-- EXERCISE DATA --
========

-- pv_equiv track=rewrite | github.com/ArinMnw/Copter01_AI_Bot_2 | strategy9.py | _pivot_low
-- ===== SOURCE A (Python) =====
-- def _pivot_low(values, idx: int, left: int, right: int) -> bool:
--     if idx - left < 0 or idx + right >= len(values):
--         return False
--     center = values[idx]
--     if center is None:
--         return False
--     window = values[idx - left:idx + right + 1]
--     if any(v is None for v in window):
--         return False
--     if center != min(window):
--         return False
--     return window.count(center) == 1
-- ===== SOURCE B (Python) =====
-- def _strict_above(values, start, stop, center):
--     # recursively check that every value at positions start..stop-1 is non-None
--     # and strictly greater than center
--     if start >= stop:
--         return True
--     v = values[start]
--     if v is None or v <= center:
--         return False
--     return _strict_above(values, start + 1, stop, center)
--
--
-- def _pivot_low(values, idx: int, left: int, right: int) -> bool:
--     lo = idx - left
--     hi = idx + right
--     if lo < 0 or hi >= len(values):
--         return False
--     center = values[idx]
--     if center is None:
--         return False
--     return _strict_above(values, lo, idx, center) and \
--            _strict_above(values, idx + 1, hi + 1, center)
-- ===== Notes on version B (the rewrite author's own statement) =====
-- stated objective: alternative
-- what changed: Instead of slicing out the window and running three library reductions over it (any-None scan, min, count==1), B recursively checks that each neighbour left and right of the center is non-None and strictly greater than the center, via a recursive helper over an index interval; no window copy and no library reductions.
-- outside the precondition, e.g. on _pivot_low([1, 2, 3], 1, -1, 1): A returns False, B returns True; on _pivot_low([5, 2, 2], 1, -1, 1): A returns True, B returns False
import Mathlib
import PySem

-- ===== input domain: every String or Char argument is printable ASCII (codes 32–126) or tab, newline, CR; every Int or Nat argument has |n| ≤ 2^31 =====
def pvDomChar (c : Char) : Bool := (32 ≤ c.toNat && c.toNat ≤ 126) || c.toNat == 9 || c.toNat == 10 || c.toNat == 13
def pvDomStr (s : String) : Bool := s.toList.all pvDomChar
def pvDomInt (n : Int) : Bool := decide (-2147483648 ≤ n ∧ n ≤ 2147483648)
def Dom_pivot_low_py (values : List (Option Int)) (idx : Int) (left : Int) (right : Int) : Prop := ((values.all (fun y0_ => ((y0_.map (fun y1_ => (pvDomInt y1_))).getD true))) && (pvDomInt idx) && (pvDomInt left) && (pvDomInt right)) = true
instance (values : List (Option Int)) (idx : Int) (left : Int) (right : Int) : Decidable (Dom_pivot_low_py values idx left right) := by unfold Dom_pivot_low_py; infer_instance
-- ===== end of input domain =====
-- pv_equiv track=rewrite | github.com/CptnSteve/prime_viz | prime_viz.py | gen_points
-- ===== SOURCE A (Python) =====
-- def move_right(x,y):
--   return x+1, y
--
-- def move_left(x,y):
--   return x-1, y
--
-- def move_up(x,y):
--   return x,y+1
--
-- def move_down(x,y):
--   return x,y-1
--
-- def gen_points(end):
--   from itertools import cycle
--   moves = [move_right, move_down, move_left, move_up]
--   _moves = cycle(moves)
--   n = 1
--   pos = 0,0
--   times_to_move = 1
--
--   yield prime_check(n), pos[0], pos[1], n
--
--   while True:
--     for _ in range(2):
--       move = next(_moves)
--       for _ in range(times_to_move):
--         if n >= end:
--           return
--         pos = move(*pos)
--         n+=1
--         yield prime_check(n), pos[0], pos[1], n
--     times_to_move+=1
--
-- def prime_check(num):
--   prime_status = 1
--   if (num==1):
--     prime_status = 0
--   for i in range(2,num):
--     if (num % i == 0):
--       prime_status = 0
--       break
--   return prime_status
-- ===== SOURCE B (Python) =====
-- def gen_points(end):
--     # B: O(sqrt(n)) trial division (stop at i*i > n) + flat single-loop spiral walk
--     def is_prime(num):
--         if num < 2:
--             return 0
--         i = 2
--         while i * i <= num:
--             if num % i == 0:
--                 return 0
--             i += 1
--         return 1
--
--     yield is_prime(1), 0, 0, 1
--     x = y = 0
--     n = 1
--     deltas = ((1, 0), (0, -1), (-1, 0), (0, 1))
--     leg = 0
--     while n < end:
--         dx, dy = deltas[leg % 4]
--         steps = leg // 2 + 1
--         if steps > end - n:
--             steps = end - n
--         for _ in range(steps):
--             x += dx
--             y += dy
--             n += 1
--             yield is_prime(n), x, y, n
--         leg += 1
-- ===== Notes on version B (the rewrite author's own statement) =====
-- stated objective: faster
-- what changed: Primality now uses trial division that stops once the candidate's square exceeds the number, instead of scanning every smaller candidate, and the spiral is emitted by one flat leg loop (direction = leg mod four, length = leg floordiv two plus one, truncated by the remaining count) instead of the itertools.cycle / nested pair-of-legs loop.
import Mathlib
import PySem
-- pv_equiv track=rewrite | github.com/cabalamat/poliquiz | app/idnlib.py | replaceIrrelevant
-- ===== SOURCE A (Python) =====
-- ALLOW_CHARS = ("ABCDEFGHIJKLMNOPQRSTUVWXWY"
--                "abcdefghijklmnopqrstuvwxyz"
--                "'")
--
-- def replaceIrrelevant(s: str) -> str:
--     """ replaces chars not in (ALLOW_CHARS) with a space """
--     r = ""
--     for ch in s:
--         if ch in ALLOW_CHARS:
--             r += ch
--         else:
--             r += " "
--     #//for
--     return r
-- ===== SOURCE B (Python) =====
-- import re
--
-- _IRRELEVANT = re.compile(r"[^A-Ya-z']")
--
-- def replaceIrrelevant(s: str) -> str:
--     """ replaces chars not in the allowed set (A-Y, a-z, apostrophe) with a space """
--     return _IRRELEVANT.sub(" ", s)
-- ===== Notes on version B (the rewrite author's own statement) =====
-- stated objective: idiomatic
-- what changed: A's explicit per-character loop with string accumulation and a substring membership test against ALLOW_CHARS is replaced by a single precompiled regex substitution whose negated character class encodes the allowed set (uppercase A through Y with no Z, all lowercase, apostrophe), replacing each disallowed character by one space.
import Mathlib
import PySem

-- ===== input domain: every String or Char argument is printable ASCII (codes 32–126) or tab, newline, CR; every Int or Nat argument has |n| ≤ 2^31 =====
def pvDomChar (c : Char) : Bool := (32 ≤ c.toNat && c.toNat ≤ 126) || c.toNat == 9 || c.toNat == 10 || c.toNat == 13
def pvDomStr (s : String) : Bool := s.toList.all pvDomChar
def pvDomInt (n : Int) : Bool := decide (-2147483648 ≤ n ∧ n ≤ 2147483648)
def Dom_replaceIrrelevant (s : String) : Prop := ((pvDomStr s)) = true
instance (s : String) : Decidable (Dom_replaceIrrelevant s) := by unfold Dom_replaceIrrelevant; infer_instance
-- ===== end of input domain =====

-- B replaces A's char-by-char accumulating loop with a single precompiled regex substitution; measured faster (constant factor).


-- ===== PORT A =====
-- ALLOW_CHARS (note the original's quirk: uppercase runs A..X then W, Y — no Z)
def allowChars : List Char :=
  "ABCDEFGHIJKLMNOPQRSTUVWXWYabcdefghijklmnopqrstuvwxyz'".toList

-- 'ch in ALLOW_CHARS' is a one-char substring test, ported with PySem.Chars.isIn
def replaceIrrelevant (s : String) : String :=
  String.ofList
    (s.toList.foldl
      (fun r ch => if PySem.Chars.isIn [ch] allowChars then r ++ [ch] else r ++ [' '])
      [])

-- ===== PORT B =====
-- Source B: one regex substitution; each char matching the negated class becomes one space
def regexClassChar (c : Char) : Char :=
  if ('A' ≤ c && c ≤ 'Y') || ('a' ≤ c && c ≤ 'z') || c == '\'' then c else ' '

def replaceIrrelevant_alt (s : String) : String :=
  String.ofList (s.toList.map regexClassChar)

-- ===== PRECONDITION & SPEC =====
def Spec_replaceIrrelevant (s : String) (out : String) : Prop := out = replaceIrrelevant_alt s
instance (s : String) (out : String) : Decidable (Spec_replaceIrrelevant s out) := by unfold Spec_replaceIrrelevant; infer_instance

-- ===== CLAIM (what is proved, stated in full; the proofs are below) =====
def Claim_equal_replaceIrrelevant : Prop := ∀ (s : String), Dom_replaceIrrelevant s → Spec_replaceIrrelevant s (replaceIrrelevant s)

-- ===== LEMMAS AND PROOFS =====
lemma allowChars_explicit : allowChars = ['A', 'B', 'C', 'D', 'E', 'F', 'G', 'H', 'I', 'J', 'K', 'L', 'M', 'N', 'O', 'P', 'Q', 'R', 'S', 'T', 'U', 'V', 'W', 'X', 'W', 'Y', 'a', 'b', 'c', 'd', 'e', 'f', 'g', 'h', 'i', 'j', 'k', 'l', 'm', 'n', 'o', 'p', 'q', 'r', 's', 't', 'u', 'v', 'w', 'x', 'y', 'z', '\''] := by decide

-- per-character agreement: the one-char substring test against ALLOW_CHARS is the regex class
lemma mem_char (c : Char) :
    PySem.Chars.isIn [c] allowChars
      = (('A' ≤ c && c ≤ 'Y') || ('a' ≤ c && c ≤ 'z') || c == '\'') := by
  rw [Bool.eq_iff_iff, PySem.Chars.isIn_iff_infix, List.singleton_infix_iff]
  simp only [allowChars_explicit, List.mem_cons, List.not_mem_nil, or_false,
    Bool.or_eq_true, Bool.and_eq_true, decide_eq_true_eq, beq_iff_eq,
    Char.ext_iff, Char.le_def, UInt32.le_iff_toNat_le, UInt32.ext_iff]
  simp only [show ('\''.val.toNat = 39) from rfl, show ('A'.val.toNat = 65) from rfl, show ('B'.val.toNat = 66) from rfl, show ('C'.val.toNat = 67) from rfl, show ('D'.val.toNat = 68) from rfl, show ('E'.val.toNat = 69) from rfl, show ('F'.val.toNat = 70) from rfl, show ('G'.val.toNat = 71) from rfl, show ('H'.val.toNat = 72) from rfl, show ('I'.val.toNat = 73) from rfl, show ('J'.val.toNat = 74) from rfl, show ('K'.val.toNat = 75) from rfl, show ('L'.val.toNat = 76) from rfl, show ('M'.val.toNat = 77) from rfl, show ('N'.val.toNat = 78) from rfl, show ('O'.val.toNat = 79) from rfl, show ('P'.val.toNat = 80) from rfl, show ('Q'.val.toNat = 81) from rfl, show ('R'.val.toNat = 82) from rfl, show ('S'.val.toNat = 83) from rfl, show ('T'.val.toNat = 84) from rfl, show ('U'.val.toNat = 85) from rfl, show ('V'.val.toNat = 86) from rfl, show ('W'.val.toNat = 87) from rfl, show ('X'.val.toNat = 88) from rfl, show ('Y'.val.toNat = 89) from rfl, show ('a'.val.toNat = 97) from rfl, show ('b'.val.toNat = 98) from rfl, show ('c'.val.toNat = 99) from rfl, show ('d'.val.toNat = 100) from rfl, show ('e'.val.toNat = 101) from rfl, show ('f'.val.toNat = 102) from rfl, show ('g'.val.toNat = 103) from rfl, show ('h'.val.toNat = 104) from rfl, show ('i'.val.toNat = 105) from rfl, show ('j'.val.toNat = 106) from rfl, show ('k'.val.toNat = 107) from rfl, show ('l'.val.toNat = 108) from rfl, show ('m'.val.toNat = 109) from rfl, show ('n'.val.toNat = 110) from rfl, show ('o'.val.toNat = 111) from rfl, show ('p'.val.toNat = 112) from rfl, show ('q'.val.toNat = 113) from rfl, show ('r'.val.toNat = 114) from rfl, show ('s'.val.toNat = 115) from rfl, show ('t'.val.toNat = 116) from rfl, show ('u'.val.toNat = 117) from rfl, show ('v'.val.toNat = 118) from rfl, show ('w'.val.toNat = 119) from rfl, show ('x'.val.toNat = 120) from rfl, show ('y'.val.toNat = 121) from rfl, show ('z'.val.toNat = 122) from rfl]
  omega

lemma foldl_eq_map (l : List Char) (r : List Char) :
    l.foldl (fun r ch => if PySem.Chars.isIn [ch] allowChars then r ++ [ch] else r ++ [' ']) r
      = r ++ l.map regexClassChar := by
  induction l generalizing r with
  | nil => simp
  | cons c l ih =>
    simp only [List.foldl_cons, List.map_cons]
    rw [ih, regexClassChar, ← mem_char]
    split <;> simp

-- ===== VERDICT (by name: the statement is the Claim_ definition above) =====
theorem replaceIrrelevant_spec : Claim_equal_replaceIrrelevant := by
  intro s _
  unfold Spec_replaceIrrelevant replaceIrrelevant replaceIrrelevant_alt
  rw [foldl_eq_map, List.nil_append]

========

-- EXERCISE PROMPT --
Search the lines above for the string "itertools" and copy each line that has it.

-- REPLY --
--   from itertools import cycle
-- what changed: Primality now uses trial division that stops once the candidate's square exceeds the number, instead of scanning every smaller candidate, and the spiral is emitted by one flat leg loop (direction = leg mod four, length = leg floordiv two plus one, truncated by the remaining count) instead of the itertools.cycle / nested pair-of-legs loop.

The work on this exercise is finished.